***** SOURCE INFORMATION

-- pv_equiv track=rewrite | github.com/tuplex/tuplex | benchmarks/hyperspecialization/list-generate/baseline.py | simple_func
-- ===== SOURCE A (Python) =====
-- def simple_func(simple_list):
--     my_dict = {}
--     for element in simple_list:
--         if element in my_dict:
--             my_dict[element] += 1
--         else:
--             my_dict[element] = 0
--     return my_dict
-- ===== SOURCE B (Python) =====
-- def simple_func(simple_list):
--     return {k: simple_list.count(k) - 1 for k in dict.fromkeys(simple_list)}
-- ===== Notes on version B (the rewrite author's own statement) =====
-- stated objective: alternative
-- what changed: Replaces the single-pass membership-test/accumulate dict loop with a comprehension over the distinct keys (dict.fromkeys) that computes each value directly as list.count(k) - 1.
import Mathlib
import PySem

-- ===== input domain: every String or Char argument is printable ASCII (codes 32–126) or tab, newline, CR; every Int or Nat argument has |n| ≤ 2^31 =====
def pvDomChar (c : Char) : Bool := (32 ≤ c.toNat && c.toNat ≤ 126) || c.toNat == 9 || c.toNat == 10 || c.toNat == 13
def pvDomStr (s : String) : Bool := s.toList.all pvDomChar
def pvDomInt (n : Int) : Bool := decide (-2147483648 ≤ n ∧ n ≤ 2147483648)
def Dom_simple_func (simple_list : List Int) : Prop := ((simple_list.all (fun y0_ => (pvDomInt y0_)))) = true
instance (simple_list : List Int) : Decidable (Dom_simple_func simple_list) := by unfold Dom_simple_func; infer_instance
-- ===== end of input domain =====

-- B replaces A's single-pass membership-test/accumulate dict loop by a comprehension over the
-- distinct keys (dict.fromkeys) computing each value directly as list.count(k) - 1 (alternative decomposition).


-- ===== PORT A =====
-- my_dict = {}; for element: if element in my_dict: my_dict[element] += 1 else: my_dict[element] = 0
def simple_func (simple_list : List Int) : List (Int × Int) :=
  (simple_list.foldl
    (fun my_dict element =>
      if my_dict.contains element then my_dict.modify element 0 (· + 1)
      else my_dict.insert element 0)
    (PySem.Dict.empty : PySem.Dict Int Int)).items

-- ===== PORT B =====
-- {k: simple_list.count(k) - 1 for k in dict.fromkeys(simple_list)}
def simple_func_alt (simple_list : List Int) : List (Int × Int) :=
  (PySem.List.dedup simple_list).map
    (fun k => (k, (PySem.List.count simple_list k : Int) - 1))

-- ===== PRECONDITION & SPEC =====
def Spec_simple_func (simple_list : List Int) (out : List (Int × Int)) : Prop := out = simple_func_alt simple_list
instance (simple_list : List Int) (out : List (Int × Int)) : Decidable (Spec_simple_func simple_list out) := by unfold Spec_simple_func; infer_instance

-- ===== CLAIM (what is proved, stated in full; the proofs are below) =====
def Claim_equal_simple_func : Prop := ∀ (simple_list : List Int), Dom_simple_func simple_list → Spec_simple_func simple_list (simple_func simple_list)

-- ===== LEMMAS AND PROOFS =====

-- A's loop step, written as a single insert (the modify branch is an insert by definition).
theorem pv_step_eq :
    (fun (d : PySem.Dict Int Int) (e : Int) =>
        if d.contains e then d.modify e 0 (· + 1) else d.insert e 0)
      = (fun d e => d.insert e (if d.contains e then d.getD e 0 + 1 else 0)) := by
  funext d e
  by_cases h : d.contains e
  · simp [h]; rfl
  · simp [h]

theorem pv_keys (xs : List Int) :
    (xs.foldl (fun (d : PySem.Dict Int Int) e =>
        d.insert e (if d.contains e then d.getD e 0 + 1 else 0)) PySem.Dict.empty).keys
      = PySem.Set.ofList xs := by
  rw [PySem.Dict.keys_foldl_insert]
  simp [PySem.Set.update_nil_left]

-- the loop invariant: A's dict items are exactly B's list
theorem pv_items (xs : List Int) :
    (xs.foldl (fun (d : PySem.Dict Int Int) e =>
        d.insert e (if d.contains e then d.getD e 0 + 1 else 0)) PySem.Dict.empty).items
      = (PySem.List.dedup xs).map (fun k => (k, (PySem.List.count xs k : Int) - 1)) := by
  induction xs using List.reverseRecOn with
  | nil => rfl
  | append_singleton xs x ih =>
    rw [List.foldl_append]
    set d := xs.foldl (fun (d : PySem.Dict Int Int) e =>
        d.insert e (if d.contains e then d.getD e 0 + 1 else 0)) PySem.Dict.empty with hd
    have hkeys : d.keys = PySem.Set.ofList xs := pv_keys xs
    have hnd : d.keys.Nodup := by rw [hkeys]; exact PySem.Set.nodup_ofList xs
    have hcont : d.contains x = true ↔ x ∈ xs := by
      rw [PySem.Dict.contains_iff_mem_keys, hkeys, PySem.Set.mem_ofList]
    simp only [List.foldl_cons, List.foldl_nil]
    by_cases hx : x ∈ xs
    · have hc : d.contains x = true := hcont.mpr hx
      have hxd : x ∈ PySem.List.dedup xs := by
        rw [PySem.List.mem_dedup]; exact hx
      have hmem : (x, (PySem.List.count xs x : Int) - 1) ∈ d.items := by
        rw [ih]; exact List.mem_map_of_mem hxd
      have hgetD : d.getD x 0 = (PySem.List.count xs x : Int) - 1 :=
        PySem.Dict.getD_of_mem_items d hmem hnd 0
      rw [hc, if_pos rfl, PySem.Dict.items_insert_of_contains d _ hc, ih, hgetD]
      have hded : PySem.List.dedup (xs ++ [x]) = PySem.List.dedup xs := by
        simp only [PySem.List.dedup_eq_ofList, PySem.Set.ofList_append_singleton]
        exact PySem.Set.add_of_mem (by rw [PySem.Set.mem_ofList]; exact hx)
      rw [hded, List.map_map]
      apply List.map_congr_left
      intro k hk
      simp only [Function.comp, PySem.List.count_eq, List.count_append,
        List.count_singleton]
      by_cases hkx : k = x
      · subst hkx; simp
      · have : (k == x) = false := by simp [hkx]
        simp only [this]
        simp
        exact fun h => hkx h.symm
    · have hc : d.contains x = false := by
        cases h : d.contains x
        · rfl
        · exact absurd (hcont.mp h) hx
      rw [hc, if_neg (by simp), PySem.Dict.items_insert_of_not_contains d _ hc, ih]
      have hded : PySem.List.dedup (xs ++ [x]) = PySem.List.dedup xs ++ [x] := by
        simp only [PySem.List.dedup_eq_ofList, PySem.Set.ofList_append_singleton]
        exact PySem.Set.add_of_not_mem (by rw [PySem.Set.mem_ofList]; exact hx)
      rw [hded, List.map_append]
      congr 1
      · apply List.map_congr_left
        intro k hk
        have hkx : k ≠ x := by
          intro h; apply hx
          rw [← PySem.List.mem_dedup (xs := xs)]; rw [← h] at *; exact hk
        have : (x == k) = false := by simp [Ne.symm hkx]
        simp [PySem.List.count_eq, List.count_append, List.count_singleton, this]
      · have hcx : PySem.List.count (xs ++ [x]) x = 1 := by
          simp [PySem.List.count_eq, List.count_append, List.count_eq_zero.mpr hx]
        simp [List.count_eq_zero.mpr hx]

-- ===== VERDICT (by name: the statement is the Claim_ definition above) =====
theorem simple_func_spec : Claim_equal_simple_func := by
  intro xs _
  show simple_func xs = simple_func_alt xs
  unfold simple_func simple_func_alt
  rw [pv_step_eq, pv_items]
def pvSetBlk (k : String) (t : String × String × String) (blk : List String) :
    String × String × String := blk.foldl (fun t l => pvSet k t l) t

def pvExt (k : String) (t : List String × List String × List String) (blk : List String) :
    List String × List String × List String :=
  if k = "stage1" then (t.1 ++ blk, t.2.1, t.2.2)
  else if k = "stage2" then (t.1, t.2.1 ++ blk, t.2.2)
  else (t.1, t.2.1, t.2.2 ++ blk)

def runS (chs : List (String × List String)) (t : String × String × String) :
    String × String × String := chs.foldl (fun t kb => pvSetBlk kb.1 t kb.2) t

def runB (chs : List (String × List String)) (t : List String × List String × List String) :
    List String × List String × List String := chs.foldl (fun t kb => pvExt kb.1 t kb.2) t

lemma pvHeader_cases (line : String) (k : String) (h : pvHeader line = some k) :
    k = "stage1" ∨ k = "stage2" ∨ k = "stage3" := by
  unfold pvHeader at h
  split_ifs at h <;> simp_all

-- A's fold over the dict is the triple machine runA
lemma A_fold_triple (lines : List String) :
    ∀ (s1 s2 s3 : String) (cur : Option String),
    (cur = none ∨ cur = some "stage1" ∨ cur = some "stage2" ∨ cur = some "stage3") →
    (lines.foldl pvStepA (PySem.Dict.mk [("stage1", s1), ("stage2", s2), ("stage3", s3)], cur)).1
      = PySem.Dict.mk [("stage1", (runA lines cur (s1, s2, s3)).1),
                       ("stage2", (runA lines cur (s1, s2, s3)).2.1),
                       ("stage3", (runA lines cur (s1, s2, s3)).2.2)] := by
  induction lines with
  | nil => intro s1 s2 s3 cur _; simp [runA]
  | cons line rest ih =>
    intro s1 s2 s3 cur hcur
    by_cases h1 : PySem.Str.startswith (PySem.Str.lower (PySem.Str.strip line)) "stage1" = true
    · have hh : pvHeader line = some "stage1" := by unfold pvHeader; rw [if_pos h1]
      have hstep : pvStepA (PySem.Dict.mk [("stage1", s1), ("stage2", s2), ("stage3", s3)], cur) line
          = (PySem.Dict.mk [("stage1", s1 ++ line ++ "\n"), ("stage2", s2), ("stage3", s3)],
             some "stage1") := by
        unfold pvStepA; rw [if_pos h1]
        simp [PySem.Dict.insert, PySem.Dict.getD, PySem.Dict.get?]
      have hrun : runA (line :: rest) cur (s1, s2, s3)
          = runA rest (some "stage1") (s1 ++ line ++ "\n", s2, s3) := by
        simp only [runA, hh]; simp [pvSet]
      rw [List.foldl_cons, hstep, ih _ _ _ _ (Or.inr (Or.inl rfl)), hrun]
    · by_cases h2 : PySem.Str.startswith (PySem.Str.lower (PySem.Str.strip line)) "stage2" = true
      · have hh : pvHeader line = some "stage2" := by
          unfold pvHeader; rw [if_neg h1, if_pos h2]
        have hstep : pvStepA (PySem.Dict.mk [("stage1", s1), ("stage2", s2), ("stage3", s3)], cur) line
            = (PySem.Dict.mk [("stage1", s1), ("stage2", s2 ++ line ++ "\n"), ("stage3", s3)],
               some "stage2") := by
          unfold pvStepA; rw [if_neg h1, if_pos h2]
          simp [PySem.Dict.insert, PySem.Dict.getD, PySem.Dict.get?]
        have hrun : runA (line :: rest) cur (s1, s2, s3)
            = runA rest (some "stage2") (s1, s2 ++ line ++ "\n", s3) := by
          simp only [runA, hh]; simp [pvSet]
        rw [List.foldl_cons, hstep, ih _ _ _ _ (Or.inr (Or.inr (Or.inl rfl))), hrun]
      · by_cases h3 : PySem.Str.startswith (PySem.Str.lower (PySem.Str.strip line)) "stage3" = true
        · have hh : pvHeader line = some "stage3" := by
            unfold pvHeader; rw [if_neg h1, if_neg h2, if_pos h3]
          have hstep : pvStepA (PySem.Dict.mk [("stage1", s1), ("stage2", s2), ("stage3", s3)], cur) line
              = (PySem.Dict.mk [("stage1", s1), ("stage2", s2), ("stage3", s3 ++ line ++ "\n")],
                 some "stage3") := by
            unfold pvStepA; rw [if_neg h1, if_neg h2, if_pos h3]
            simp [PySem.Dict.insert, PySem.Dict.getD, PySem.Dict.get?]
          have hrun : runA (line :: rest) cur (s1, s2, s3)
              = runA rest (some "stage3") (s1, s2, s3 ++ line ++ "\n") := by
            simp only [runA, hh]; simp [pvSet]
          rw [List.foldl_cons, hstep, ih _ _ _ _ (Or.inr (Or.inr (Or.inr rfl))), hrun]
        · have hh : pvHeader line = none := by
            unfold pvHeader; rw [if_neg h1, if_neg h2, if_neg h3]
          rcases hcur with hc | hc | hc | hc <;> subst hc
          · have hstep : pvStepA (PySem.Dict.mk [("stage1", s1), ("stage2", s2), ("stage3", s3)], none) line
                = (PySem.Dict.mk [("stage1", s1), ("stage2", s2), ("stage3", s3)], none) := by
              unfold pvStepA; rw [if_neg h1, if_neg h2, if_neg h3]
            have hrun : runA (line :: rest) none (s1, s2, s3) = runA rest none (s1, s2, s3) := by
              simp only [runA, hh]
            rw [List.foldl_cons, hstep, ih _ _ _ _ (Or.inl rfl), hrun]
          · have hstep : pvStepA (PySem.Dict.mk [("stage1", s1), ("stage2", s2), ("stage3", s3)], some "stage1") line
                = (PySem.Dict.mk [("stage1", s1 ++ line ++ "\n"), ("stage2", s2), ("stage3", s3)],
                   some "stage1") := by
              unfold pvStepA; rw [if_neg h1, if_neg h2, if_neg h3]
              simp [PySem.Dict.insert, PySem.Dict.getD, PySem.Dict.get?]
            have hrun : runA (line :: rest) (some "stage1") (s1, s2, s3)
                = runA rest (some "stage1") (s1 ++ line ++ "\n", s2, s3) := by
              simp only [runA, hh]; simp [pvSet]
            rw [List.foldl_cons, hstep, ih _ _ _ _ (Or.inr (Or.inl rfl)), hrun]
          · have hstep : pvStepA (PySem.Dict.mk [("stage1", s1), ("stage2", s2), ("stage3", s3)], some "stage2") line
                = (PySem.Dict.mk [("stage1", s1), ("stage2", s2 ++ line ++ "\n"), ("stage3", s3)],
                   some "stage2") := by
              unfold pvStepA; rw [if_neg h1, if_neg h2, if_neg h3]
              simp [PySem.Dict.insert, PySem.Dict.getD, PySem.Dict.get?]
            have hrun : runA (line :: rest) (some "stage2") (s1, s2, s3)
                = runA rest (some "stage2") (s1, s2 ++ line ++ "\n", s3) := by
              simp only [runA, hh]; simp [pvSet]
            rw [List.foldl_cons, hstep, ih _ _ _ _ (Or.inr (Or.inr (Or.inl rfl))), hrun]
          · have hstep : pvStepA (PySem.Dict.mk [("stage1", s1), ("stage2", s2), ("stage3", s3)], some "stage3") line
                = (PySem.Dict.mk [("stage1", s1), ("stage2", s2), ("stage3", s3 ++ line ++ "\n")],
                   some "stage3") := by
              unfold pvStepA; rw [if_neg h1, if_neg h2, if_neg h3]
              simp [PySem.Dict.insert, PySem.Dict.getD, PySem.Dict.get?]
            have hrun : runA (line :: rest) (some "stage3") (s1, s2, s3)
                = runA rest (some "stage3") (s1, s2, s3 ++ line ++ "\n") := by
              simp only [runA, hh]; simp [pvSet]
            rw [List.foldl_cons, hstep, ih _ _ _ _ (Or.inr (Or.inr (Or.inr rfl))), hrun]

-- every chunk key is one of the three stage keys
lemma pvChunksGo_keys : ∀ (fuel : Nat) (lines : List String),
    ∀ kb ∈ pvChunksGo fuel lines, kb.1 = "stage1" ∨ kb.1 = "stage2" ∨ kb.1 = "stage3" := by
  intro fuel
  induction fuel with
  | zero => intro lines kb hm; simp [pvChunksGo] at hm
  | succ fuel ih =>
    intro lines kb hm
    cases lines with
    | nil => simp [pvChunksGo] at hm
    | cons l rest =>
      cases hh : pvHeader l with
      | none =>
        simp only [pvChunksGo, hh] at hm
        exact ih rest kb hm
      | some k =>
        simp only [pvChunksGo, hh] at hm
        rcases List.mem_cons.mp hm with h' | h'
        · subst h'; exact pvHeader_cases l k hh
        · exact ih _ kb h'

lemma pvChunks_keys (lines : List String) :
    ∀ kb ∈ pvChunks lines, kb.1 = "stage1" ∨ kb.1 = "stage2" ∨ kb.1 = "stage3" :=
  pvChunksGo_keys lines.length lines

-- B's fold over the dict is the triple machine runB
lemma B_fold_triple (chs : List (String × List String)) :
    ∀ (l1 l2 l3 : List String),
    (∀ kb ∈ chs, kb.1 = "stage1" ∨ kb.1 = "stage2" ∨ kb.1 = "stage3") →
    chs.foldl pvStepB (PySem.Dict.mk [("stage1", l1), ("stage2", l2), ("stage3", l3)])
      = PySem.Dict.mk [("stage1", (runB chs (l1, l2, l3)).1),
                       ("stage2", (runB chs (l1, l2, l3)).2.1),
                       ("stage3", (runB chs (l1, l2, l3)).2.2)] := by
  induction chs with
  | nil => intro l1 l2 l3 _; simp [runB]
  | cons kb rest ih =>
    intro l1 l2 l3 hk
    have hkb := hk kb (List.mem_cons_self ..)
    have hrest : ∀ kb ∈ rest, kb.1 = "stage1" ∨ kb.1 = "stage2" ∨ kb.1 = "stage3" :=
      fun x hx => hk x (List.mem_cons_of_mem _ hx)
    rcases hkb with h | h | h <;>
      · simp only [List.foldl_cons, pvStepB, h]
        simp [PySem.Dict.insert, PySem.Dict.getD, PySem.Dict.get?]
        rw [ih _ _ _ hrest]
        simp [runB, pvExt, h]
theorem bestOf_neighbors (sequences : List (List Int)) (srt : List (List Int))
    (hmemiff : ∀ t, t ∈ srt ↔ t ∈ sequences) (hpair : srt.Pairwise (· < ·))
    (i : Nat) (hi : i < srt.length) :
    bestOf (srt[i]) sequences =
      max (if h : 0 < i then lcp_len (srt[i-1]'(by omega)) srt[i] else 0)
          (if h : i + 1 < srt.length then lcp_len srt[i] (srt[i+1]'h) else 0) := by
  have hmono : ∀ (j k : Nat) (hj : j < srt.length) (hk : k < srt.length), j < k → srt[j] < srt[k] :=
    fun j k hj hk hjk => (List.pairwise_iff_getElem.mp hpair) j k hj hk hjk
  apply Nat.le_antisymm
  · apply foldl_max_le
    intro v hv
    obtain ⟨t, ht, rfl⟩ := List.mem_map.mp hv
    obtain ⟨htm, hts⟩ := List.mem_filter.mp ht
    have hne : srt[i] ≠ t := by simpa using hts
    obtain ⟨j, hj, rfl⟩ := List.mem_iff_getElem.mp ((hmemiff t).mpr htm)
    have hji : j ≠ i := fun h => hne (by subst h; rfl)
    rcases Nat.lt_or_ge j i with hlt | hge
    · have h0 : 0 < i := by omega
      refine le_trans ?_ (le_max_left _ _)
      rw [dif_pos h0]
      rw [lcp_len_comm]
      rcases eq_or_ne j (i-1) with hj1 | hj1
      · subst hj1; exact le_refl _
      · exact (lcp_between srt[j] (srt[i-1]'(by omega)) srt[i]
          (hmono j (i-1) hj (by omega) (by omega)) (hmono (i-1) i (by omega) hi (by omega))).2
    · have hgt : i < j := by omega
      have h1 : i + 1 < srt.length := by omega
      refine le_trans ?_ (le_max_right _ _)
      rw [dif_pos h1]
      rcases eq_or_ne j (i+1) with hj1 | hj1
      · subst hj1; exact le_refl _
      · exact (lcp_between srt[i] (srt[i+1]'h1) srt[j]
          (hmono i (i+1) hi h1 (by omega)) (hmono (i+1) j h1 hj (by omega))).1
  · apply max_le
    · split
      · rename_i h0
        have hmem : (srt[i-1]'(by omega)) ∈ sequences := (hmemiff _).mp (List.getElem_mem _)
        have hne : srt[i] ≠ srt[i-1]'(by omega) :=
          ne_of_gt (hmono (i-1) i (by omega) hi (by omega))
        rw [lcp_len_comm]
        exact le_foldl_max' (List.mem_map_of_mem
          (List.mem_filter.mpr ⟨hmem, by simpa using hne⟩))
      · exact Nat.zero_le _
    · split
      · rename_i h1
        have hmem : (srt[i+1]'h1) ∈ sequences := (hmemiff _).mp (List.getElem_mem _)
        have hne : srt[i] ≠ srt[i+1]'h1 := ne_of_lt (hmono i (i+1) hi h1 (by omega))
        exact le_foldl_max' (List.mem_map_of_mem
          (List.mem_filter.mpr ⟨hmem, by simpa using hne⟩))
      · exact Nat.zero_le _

**********

WHAT IS REQUIRED: Once you reach the line with "-- ===== PORT B" in the data above, copy it and every line after it exactly, up to and including the line with "(PySem.List.dedup simple_list).map".

ANSWER FOR THIS EXERCISE:
-- ===== PORT B =====
-- {k: simple_list.count(k) - 1 for k in dict.fromkeys(simple_list)}
def simple_func_alt (simple_list : List Int) : List (Int × Int) :=
  (PySem.List.dedup simple_list).map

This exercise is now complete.